[Start of section]

-- pv_equiv track=rewrite | github.com/Raghad-ali/python-projects | ArrayShift.py | toWhichDirection
-- ===== SOURCE A (Python) =====
-- def toWhichDirection(abdullah_array:list,mohammed_array:list)->str:
--     sss=int(len(abdullah_array)/2)
--     if len(abdullah_array) %2==1:
--         sss+=1
--
--     for i in range(1,sss):
--         lis=abdullah_array[i:]+abdullah_array[:i]
--         if lis==mohammed_array:
--             return 'L'
--     return 'R'
-- ===== SOURCE B (Python) =====
-- def toWhichDirection(abdullah_array: list, mohammed_array: list) -> str:
--     # KMP search: the task asks whether mohammed_array equals abdullah_array
--     # left-rotated by some offset i in [1, ceil(n/2)-1].  Those rotations are
--     # exactly the length-n windows of abdullah_array + abdullah_array[:hi-1]
--     # starting at i >= 1, so one linear KMP scan replaces A's per-offset
--     # rebuild-and-compare loop: O(n) instead of O(n^2).
--     n = len(abdullah_array)
--     hi = (n + 1) // 2            # offsets checked are 1 .. hi-1
--     if len(mohammed_array) != n or hi < 2:
--         return 'R'
--     m = mohammed_array
--     pi = [0] * n                 # prefix function of the pattern m
--     k = 0
--     for q in range(1, n):
--         while k and m[q] != m[k]:
--             k = pi[k - 1]
--         if m[q] == m[k]:
--             k += 1
--         pi[q] = k
--     t = abdullah_array + abdullah_array[:hi - 1]
--     k = 0
--     for idx in range(len(t)):
--         if k == n:               # full match ended at idx-1; keep scanning
--             k = pi[k - 1]
--         while k and t[idx] != m[k]:
--             k = pi[k - 1]
--         if t[idx] == m[k]:
--             k += 1
--         if k == n and idx >= n:  # match starts at idx-n+1 >= 1
--             return 'L'
--     return 'R'
-- ===== Notes on version B (the rewrite author's own statement) =====
-- stated objective: faster
-- what changed: B replaces A's per-offset rebuild-and-compare of each rotation (O(n) work per offset) by a single KMP scan: it builds the prefix function of mohammed_array and scans abdullah_array + abdullah_array[:ceil(n/2)-2+1] once, reporting 'L' on any full match starting at offset >= 1.
import Mathlib
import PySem

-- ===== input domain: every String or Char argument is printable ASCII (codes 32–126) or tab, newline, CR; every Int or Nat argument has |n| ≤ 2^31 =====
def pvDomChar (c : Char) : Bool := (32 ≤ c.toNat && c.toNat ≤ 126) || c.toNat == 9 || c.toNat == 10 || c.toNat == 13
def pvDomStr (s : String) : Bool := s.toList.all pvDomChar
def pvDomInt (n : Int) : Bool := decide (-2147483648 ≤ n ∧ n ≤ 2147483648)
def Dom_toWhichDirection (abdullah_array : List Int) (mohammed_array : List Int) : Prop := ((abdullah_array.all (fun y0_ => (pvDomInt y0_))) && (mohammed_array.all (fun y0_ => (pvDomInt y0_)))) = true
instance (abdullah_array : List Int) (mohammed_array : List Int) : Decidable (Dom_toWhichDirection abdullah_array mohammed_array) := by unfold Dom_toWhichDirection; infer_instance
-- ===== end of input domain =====

-- B replaces A's per-offset rebuild-and-compare of each rotation by a single KMP scan of
-- abdullah_array ++ abdullah_array[:ceil(n/2)-1] for the pattern mohammed_array (objective: faster).

-- ===== PORT A =====
-- the 'for i in range(1, sss): … return 'L' … / return 'R'' loop, as recursion over the range list
def toWhichDirectionGoA (abdullah mohammed : List Int) : List Int → String
  | [] => "R"
  | i :: rest =>
    -- lis = abdullah_array[i:] + abdullah_array[:i]
    let lis := PySem.List.slice abdullah (some i) none ++ PySem.List.slice abdullah none (some i)
    if lis = mohammed then "L" else toWhichDirectionGoA abdullah mohammed rest

def toWhichDirection (abdullah_array : List Int) (mohammed_array : List Int) : String :=
  -- sss = int(len(abdullah_array)/2): for a nonnegative length this is floor division by 2
  let sss0 : Int := PySem.Int.floordiv (abdullah_array.length : Int) 2
  let sss : Int := if PySem.Int.mod (abdullah_array.length : Int) 2 = 1 then sss0 + 1 else sss0
  toWhichDirectionGoA abdullah_array mohammed_array (PySem.List.pyRange 1 sss 1)

-- ===== PORT B =====
-- 'while k and x != m[k]: k = pi[k-1]' — fuel is the entry value of k: each turn strictly
-- decreases k (pi[k-1] ≤ k-1, proved in pvFall_spec), so the fuel is never exhausted
def pvFall (m : List Int) (pi : List Nat) (x : Int) : Nat → Nat → Nat
  | 0, k => if k ≠ 0 ∧ x ≠ m.getD k 0 then 0 else k
  | fuel+1, k => if k ≠ 0 ∧ x ≠ m.getD k 0 then pvFall m pi x fuel (pi.getD (k-1) 0) else k

-- the while loop followed by 'if x == m[k]: k += 1' (this pair appears twice in Source B)
def pvStepVal (m : List Int) (pi : List Nat) (x : Int) (k : Nat) : Nat :=
  let r := pvFall m pi x k k
  if x = m.getD r 0 then r + 1 else r

-- 'for q in range(1, n): …; pi[q] = k' — entries are assigned in index order, so the
-- fixed-size Python list written left to right is built here by appending; q = pi.length
def pvPiLoop (m : List Int) : Nat → List Nat × Nat → List Nat × Nat
  | 0, s => s
  | c+1, (pi, k) =>
      let k' := pvStepVal m pi (m.getD pi.length 0) k
      pvPiLoop m c (pi ++ [k'], k')

-- 'for idx in range(len(t)): if k == n: k = pi[k-1]; <while/if>; if k == n and idx >= n: return 'L''
def pvScan (m : List Int) (pi : List Nat) (n : Nat) : List Int → Nat → Nat → String
  | [], _, _ => "R"
  | x :: rest, idx, k =>
      let k0 := if k = n then pi.getD (n-1) 0 else k
      let k2 := pvStepVal m pi x k0
      if k2 = n ∧ n ≤ idx then "L" else pvScan m pi n rest (idx+1) k2

def toWhichDirection_alt (abdullah_array : List Int) (mohammed_array : List Int) : String :=
  -- hi = (n + 1) // 2 : lengths are nonnegative, so Python's // 2 is Nat division here
  if mohammed_array.length ≠ abdullah_array.length ∨ (abdullah_array.length + 1) / 2 < 2 then "R"
  else
    pvScan mohammed_array
      (pvPiLoop mohammed_array (abdullah_array.length - 1) ([0], 0)).1
      abdullah_array.length
      (abdullah_array ++ abdullah_array.take ((abdullah_array.length + 1) / 2 - 1)) 0 0

-- ===== PRECONDITION & SPEC =====
def Spec_toWhichDirection (abdullah_array : List Int) (mohammed_array : List Int) (out : String) : Prop := out = toWhichDirection_alt abdullah_array mohammed_array
instance (abdullah_array : List Int) (mohammed_array : List Int) (out : String) : Decidable (Spec_toWhichDirection abdullah_array mohammed_array out) := by unfold Spec_toWhichDirection; infer_instance

-- ===== CLAIM (what is proved, stated in full; the proofs are below) =====
def Claim_equal_toWhichDirection : Prop := ∀ (abdullah_array : List Int) (mohammed_array : List Int), Dom_toWhichDirection abdullah_array mohammed_array → Spec_toWhichDirection abdullah_array mohammed_array (toWhichDirection abdullah_array mohammed_array)

-- ===== LEMMAS AND PROOFS =====

-- a suffix of w that is no longer than another suffix of w is a suffix of it
theorem pvSufOfSuf {u v w : List Int} (h1 : u <:+ w) (h2 : v <:+ w)
    (h : u.length ≤ v.length) : u <:+ v := by
  rw [← List.reverse_prefix] at h1 h2 ⊢
  exact List.prefix_of_prefix_length_le h1 h2 (by simpa)

-- pi.getD q 0 is the longest proper border of m.take (q+1), for every q < pi.length
def PiSpec (m : List Int) (pi : List Nat) : Prop :=
  ∀ q, q < pi.length → pi.getD q 0 ≤ q ∧ m.take (pi.getD q 0) <:+ m.take (q+1) ∧
    ∀ b, b ≤ q → m.take b <:+ m.take (q+1) → b ≤ pi.getD q 0

theorem pvFall_spec (m : List Int) (pi : List Nat) (x : Int) (hpi : PiSpec m pi) :
    ∀ fuel k, k ≤ fuel → k ≤ pi.length →
      pvFall m pi x fuel k ≤ k ∧
      m.take (pvFall m pi x fuel k) <:+ m.take k ∧
      (pvFall m pi x fuel k = 0 ∨ x = m.getD (pvFall m pi x fuel k) 0) ∧
      ∀ b, b ≤ k → m.take b <:+ m.take k → x = m.getD b 0 → b ≤ pvFall m pi x fuel k := by
  intro fuel
  induction fuel with
  | zero =>
    intro k hk _
    have hk0 : k = 0 := by omega
    subst hk0
    simp [pvFall]
  | succ fuel ih =>
    intro k hk hkpi
    by_cases hcond : k ≠ 0 ∧ x ≠ m.getD k 0
    · have heq : pvFall m pi x (fuel+1) k = pvFall m pi x fuel (pi.getD (k-1) 0) := by
        show (if k ≠ 0 ∧ x ≠ m.getD k 0 then _ else k) = _
        rw [if_pos hcond]
      have hq := hpi (k-1) (by omega)
      obtain ⟨hq1, hq2, hq3⟩ := hq
      have hk1 : k - 1 + 1 = k := by omega
      rw [hk1] at hq2 hq3
      obtain ⟨ih1, ih2, ih3, ih4⟩ := ih (pi.getD (k-1) 0) (by omega) (by omega)
      rw [heq]
      refine ⟨by omega, ih2.trans hq2, ih3, ?_⟩
      intro b hb hbs hbx
      have hbk : b ≠ k := by
        intro h; subst h; exact hcond.2 hbx
      have hb1 : b ≤ pi.getD (k-1) 0 := hq3 b (by omega) hbs
      have hbs' : m.take b <:+ m.take (pi.getD (k-1) 0) :=
        pvSufOfSuf hbs hq2 (by simp only [List.length_take]; omega)
      exact ih4 b hb1 hbs' hbx
    · have heq : pvFall m pi x (fuel+1) k = k := by
        show (if k ≠ 0 ∧ x ≠ m.getD k 0 then pvFall m pi x fuel (pi.getD (k-1) 0) else k) = k
        rw [if_neg hcond]
      rw [heq]
      refine ⟨le_rfl, List.suffix_refl _, ?_, fun b hb _ _ => hb⟩
      by_cases h0 : k = 0
      · exact Or.inl h0
      · push_neg at hcond
        exact Or.inr (hcond h0)

-- u ++ [c] is a suffix of s ++ [x] iff c = x and u is a suffix of s
theorem pvConcatSuffix (u s : List Int) (c x : Int) :
    u ++ [c] <:+ s ++ [x] ↔ c = x ∧ u <:+ s := by
  rw [← List.reverse_prefix]
  simp only [List.reverse_append, List.reverse_singleton, List.singleton_append]
  rw [List.cons_prefix_cons, List.reverse_prefix]

-- characterizes nonzero-length borders of s ++ [x]
theorem pvBorderSucc (m s : List Int) (x : Int) (b : Nat) (hb1 : 1 ≤ b) (hbn : b ≤ m.length) :
    (m.take b <:+ s ++ [x] ↔ m.take (b-1) <:+ s ∧ m.getD (b-1) 0 = x) := by
  have hlt : b - 1 < m.length := by omega
  have hsplit : m.take b = m.take (b-1) ++ [m.getD (b-1) 0] := by
    have hb : b - 1 + 1 = b := by omega
    rw [← hb, List.take_add_one, List.getElem?_eq_getElem hlt]
    simp only [Nat.add_sub_cancel, Option.toList_some]
    rw [List.getD_eq_getElem _ _ hlt]
  rw [hsplit, pvConcatSuffix]
  tauto

theorem pvStep_spec (m : List Int) (pi : List Nat) (x : Int) (s : List Int) (k0 c : Nat)
    (hpi : PiSpec m pi) (hc : c ≤ m.length) (hk : k0 < c) (hkpi : k0 ≤ pi.length)
    (hsuf : m.take k0 <:+ s) (hmax : ∀ b, b < c → m.take b <:+ s → b ≤ k0) :
    pvStepVal m pi x k0 ≤ c ∧ m.take (pvStepVal m pi x k0) <:+ s ++ [x] ∧
      ∀ b, b ≤ c → m.take b <:+ s ++ [x] → b ≤ pvStepVal m pi x k0 := by
  obtain ⟨hr_le, hr_suf, hr_or, hr_max⟩ := pvFall_spec m pi x hpi k0 k0 le_rfl hkpi
  have key : ∀ b, 1 ≤ b → b ≤ c → m.take b <:+ s ++ [x] →
      b - 1 ≤ pvFall m pi x k0 k0 ∧ x = m.getD (b-1) 0 := by
    intro b hb1 hbc hbs
    rw [pvBorderSucc m s x b hb1 (le_trans hbc hc)] at hbs
    obtain ⟨hbs, hbx⟩ := hbs
    have hbk : b - 1 ≤ k0 := hmax (b-1) (by omega) hbs
    have hbs' : m.take (b-1) <:+ m.take k0 :=
      pvSufOfSuf hbs hsuf (by simp only [List.length_take]; omega)
    exact ⟨hr_max (b-1) hbk hbs' hbx.symm, hbx.symm⟩
  unfold pvStepVal
  by_cases hx : x = m.getD (pvFall m pi x k0 k0) 0
  · rw [if_pos hx]
    refine ⟨by omega, ?_, ?_⟩
    · rw [pvBorderSucc m s x _ (by omega) (by omega)]
      exact ⟨by simpa using hr_suf.trans hsuf, by simpa using hx.symm⟩
    · intro b hbc hbs
      rcases Nat.eq_zero_or_pos b with h0 | h1
      · omega
      · have := (key b h1 hbc hbs).1; omega
  · rw [if_neg hx]
    have hr0 : pvFall m pi x k0 k0 = 0 := by
      rcases hr_or with h | h
      · exact h
      · exact absurd h hx
    refine ⟨by omega, by simp [hr0, List.nil_suffix], ?_⟩
    intro b hbc hbs
    rcases Nat.eq_zero_or_pos b with h0 | h1
    · omega
    · obtain ⟨hle, hxx⟩ := key b h1 hbc hbs
      rw [hr0] at hle
      have : b - 1 = 0 := by omega
      rw [this] at hxx
      rw [hr0] at hx
      exact absurd hxx hx

theorem pvPiLoop_spec (m : List Int) : ∀ c pi k,
    PiSpec m pi → pi.length + c = m.length → 1 ≤ pi.length →
    k < pi.length → m.take k <:+ m.take pi.length →
    (∀ b, b < pi.length → m.take b <:+ m.take pi.length → b ≤ k) →
    PiSpec m (pvPiLoop m c (pi, k)).1 ∧ (pvPiLoop m c (pi, k)).1.length = m.length := by
  intro c
  induction c with
  | zero =>
    intro pi k hpi hlen _ _ _ _
    refine ⟨hpi, ?_⟩
    show pi.length = m.length
    omega
  | succ c ih =>
    intro pi k hpi hlen h1 hk hsuf hmax
    have hq : pi.length < m.length := by omega
    have hgetD : m.getD pi.length 0 = m[pi.length] := List.getD_eq_getElem _ _ hq
    have htake : m.take pi.length ++ [m.getD pi.length 0] = m.take (pi.length + 1) := by
      rw [List.take_add_one, List.getElem?_eq_getElem hq, hgetD]
      rfl
    obtain ⟨hs1, hs2, hs3⟩ :=
      pvStep_spec m pi (m.getD pi.length 0) (m.take pi.length) k pi.length hpi
        (le_of_lt hq) hk (le_of_lt hk) hsuf hmax
    rw [htake] at hs2 hs3
    set k' := pvStepVal m pi (m.getD pi.length 0) k with hk'
    have hstep : pvPiLoop m (c+1) (pi, k) = pvPiLoop m c (pi ++ [k'], k') := rfl
    have hgd_lt : ∀ j, j < pi.length → (pi ++ [k']).getD j 0 = pi.getD j 0 := by
      intro j hj
      rw [List.getD_eq_getElem?_getD, List.getElem?_append_left hj, ← List.getD_eq_getElem?_getD]
    have hgd_q : (pi ++ [k']).getD pi.length 0 = k' := by
      rw [List.getD_eq_getElem?_getD, List.getElem?_append_right le_rfl]
      simp
    have hpi' : PiSpec m (pi ++ [k']) := by
      intro j hj
      simp only [List.length_append, List.length_singleton] at hj
      rcases Nat.lt_or_ge j pi.length with hlt | hge
      · rw [hgd_lt j hlt]; exact hpi j hlt
      · have hjq : j = pi.length := by omega
        subst hjq
        rw [hgd_q]
        exact ⟨hs1, hs2, fun b hb hbs => hs3 b hb hbs⟩
    have hL2 : (pi ++ [k']).length = pi.length + 1 := by simp
    have hres := ih (pi ++ [k']) k' hpi' (by rw [hL2]; omega) (by rw [hL2]; omega)
      (by rw [hL2]; omega) (by rw [hL2]; exact hs2)
      (by rw [hL2]; exact fun b hb hbs => hs3 b (by omega) hbs)
    rw [hstep]
    exact hres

[End of section]

◆ WHAT TO PRODUCE: Report every line in the listing that holds the word "replaces".

◆ WRITTEN ANSWER:
--     # starting at i >= 1, so one linear KMP scan replaces A's per-offset
-- what changed: B replaces A's per-offset rebuild-and-compare of each rotation (O(n) work per offset) by a single KMP scan: it builds the prefix function of mohammed_array and scans abdullah_array + abdullah_array[:ceil(n/2)-2+1] once, reporting 'L' on any full match starting at offset >= 1.
-- B replaces A's per-offset rebuild-and-compare of each rotation by a single KMP scan of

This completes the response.